01:09:53.840 | Should they focus on, yeah, small model development?
01:09:56.280 | Should they focus on fine tuning math and all of that?
01:09:59.520 | Should they just like focus on making rag not a hack
01:10:03.920 | and coming up with a better solution?
01:10:06.120 | Yeah, what's a practical deep learning for coders 2024
01:10:09.560 | kind of look like?
01:10:10.560 | - Yeah, I mean, good question.
01:10:12.600 | I'm trying to figure that out for myself, you know,
01:10:14.840 | like what should I teach?
01:10:16.360 | 'Cause I definitely feel like things have changed a bit,
01:10:21.280 | you know, one of the ways in which things have changed
01:10:23.880 | is that coding is much more accessible now.
01:10:27.480 | So if you look at a lot of the folks
01:10:28.760 | in the kind of open source LLM community,
01:10:31.080 | they're folks who really hadn't coded before a year ago
01:10:34.760 | and they're using these models to help them build stuff
01:10:37.520 | they couldn't build before,
01:10:38.840 | which is just fantastic, you know?
01:10:40.920 | So one thing I kind of think is like, okay,
01:10:44.600 | well, we need a lot more material to help these people
01:10:47.560 | use this newfound skill they have
01:10:49.280 | 'cause they don't really know what they're doing,
01:10:51.880 | you know, and they don't claim to,
01:10:53.520 | but they're doing it anyway
01:10:54.360 | and I think that's fantastic, you know?

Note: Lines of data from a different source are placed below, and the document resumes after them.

-- pv_equiv track=rewrite | github.com/longphamduc-vn/EMS-Auto-Endpoint2 | ems_workflow/utils.py | _find_top_level_ternary
-- ===== SOURCE A (Python) =====
-- from typing import Any, Dict, List, Optional, Tuple
--
-- def _find_top_level_ternary(expression: str) -> int:
--     depth = 0
--     quote: Optional[str] = None
--     escaped = False
--
--     for index, char in enumerate(expression):
--         if quote:
--             if escaped:
--                 escaped = False
--             elif char == "\\":
--                 escaped = True
--             elif char == quote:
--                 quote = None
--             continue
--
--         if char in ("'", '"'):
--             quote = char
--         elif char in "([{":
--             depth += 1
--         elif char in ")]}":
--             depth = max(0, depth - 1)
--         elif char == "?" and depth == 0:
--             return index
--
--     return -1
-- ===== SOURCE B (Python) =====
-- def _find_top_level_ternary(expression: str) -> int:
--     n = len(expression)
--
--     # Stage 1: mask of positions belonging to string literals (delimiters included).
--     in_string = [False] * n
--     i = 0
--     while i < n:
--         ch = expression[i]
--         if ch in "'\"":
--             in_string[i] = True
--             i += 1
--             while i < n:
--                 in_string[i] = True
--                 if expression[i] == "\\":
--                     if i + 1 < n:
--                         in_string[i + 1] = True
--                     i += 2
--                 elif expression[i] == ch:
--                     i += 1
--                     break
--                 else:
--                     i += 1
--         else:
--             i += 1
--
--     # Stage 2: clamped bracket depth *before* each position, ignoring masked chars.
--     depth_at = [0] * n
--     d = 0
--     for i in range(n):
--         depth_at[i] = d
--         if not in_string[i]:
--             if expression[i] in "([{":
--                 d += 1
--             elif expression[i] in ")]}":
--                 d = max(0, d - 1)
--
--     # Stage 3: first unmasked '?' at depth 0.
--     for i in range(n):
--         if not in_string[i] and depth_at[i] == 0 and expression[i] == "?":
--             return i
--     return -1
-- ===== Notes on version B (the rewrite author's own statement) =====
-- stated objective: alternative
-- what changed: Replaces A's single stateful pass (persistent quote/escape flags plus depth) by three staged passes building intermediate arrays: a string-literal mask, then a clamped-depth-before-index array over unmasked chars, then a search for the first unmasked question mark at depth 0.
import Mathlib
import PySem

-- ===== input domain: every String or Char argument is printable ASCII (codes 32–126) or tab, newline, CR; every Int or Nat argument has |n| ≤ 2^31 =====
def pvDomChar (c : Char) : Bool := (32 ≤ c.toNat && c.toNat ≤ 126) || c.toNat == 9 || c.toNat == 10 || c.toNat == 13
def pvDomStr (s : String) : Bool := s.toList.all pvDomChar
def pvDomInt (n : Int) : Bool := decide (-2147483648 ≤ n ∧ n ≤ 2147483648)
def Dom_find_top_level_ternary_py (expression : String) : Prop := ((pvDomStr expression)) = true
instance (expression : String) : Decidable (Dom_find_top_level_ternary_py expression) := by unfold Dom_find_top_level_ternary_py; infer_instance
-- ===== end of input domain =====

-- B replaces A's single stateful pass by three staged passes with intermediate arrays:
-- a string-literal mask, a clamped-depth-before-index array, then a search
-- (objective: alternative decomposition, same cost).

-- ===== PORT A =====
-- state machine exactly as A's for-loop: (index, depth, quote, escaped)
def goA : List Char → Int → Int → Option Char → Bool → Int
  | [], _, _, _, _ => -1
  | c :: rest, i, depth, quote, escaped =>
    match quote with
    | some q =>
      if escaped then goA rest (i + 1) depth (some q) false
      else if c = '\\' then goA rest (i + 1) depth (some q) true
      else if c = q then goA rest (i + 1) depth none escaped
      else goA rest (i + 1) depth (some q) escaped
    | none =>
      if c = '\'' ∨ c = '"' then goA rest (i + 1) depth (some c) escaped
      else if c = '(' ∨ c = '[' ∨ c = '{' then goA rest (i + 1) (depth + 1) none escaped
      else if c = ')' ∨ c = ']' ∨ c = '}' then goA rest (i + 1) (max 0 (depth - 1)) none escaped
      else if c = '?' ∧ depth = 0 then i
      else goA rest (i + 1) depth none escaped

def find_top_level_ternary_py (expression : String) : Int :=
  goA expression.toList 0 0 none false

-- ===== PORT B =====
-- Stage 1: the in_string mask (True for every char belonging to a string literal,
-- delimiters and escaped chars included); maskLit is the inner while-loop of Source B.
mutual
def maskCode : List Char → List Bool
  | [] => []
  | c :: rest =>
    if c = '\'' ∨ c = '"' then true :: maskLit c rest
    else false :: maskCode rest
termination_by l => l.length
def maskLit (q : Char) : List Char → List Bool
  | [] => []
  | c :: rest =>
    if c = '\\' then
      match rest with
      | [] => [true]
      | _ :: r => true :: true :: maskLit q r
    else if c = q then true :: maskCode rest
    else true :: maskLit q rest
termination_by l => l.length
end

-- Stage 2: clamped bracket depth before each position, ignoring masked chars.
def depths : List (Char × Bool) → Int → List Int
  | [], _ => []
  | (c, m) :: rest, d =>
    d :: depths rest
      (if m then d
       else if c = '(' ∨ c = '[' ∨ c = '{' then d + 1
       else if c = ')' ∨ c = ']' ∨ c = '}' then max 0 (d - 1)
       else d)

-- Stage 3: first unmasked '?' at depth 0.
def search : List (Char × Bool × Int) → Int → Int
  | [], _ => -1
  | (c, m, d) :: rest, i =>
    if m = false ∧ d = 0 ∧ c = '?' then i else search rest (i + 1)

def find_top_level_ternary_py_alt (expression : String) : Int :=
  let l := expression.toList
  let ms := maskCode l
  let ds := depths (l.zip ms) 0
  search (l.zip (ms.zip ds)) 0

-- ===== PRECONDITION & SPEC =====
def Spec_find_top_level_ternary_py (expression : String) (out : Int) : Prop := out = find_top_level_ternary_py_alt expression
instance (expression : String) (out : Int) : Decidable (Spec_find_top_level_ternary_py expression out) := by unfold Spec_find_top_level_ternary_py; infer_instance

-- ===== CLAIM (what is proved, stated in full; the proofs are below) =====
def Claim_equal_find_top_level_ternary_py : Prop := ∀ (expression : String), Dom_find_top_level_ternary_py expression → Spec_find_top_level_ternary_py expression (find_top_level_ternary_py expression)

-- ===== LEMMAS AND PROOFS =====

-- simultaneous strong induction: code-state and literal-state equivalences
theorem goA_eq_staged :
    ∀ (n : Nat) (l : List Char), l.length ≤ n →
      (∀ i depth, goA l i depth none false =
        search (l.zip ((maskCode l).zip (depths (l.zip (maskCode l)) depth))) i) ∧
      (∀ i depth q, goA l i depth (some q) false =
        search (l.zip ((maskLit q l).zip (depths (l.zip (maskLit q l)) depth))) i) := by
  intro n
  induction n with
  | zero =>
    intro l hl
    have : l = [] := List.eq_nil_of_length_eq_zero (Nat.le_zero.mp hl)
    subst this
    refine ⟨fun i depth => ?_, fun i depth q => ?_⟩ <;>
      simp [goA, maskCode, maskLit, depths, search]
  | succ n ih =>
    intro l hl
    match l with
    | [] =>
      refine ⟨fun i depth => ?_, fun i depth q => ?_⟩ <;>
        simp [goA, maskCode, maskLit, depths, search]
    | c :: rest =>
      have hr : rest.length ≤ n := by simp at hl; omega
      constructor
      · intro i depth
        by_cases hq : c = '\'' ∨ c = '"'
        · have hA : goA (c :: rest) i depth none false
              = goA rest (i + 1) depth (some c) false := by simp [goA, hq]
          have hm : maskCode (c :: rest) = true :: maskLit c rest := by
            rw [maskCode]; simp [hq]
          have hq' : ¬ (c = '?') := by rcases hq with h | h <;> simp [h]
          rw [hA, (ih rest hr).2 (i + 1) depth c, hm]
          simp [depths, search, hq']
        · have hm : maskCode (c :: rest) = false :: maskCode rest := by
            rw [maskCode]; simp [hq]
          rw [hm]
          by_cases h1 : c = '(' ∨ c = '[' ∨ c = '{'
          · have hc : ¬ (c = '?') := by rcases h1 with h | h | h <;> simp [h]
            simp only [goA, hq, h1, if_true, if_false, List.zip_cons_cons, depths, search]
            simp only [hc, and_false, if_false]
            simp
            exact (ih rest hr).1 (i + 1) (depth + 1)
          · by_cases h2 : c = ')' ∨ c = ']' ∨ c = '}'
            · have hc : ¬ (c = '?') := by rcases h2 with h | h | h <;> simp [h]
              simp only [goA, hq, h1, h2, if_true, if_false, List.zip_cons_cons, depths, search]
              simp [hc]
              exact (ih rest hr).1 (i + 1) (max 0 (depth - 1))
            · by_cases hc : c = '?'
              · by_cases hd : depth = 0
                · simp [goA, hc, hd, depths, search]
                · simp only [goA, hq, h1, h2, if_false, List.zip_cons_cons, depths, search]
                  simp [hc, hd]
                  exact (ih rest hr).1 (i + 1) depth
              · simp only [goA, hq, h1, h2, if_false, List.zip_cons_cons, depths, search]
                simp [hc]
                exact (ih rest hr).1 (i + 1) depth
      · intro i depth q
        by_cases hb : c = '\\'
        · subst hb
          match rest with
          | [] =>
            simp [goA, maskLit, depths, search]
          | d :: rest' =>
            have hr' : rest'.length ≤ n := by simp at hl; omega
            have hA : goA ('\\' :: d :: rest') i depth (some q) false
                = goA rest' (i + 1 + 1) depth (some q) false := by simp [goA]
            have hm : maskLit q ('\\' :: d :: rest') = true :: true :: maskLit q rest' := by
              rw [maskLit]; simp
            rw [hA, (ih rest' hr').2 (i + 1 + 1) depth q, hm]
            simp [depths, search]
        · by_cases hc : c = q
          · subst hc
            have hA : goA (c :: rest) i depth (some c) false
                = goA rest (i + 1) depth none false := by simp [goA, hb]
            have hm : maskLit c (c :: rest) = true :: maskCode rest := by
              rw [maskLit.eq_def]; simp [hb]
            rw [hA, (ih rest hr).1 (i + 1) depth, hm]
            simp [depths, search]
          · have hA : goA (c :: rest) i depth (some q) false
                = goA rest (i + 1) depth (some q) false := by simp [goA, hb, hc]
            have hm : maskLit q (c :: rest) = true :: maskLit q rest := by
              rw [maskLit.eq_def]; simp [hb, hc]
            rw [hA, (ih rest hr).2 (i + 1) depth q, hm]
            simp [depths, search]

-- ===== VERDICT (by name: the statement is the Claim_ definition above) =====
theorem find_top_level_ternary_py_spec : Claim_equal_find_top_level_ternary_py := by
  intro expression _
  unfold Spec_find_top_level_ternary_py find_top_level_ternary_py find_top_level_ternary_py_alt
  exact (goA_eq_staged expression.toList.length expression.toList (le_refl _)).1 0 0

01:10:55.760 | So like, are there things we could do to help people,
01:10:59.720 | you know, bridge this gap?
01:11:00.960 | 'Cause previously, you know,
01:11:03.280 | I know folks who were, you know,
01:11:05.760 | doing menial jobs a year ago
01:11:09.760 | and now they're training language models
01:11:12.120 | thanks to the help of Codex and Copilot and whatever.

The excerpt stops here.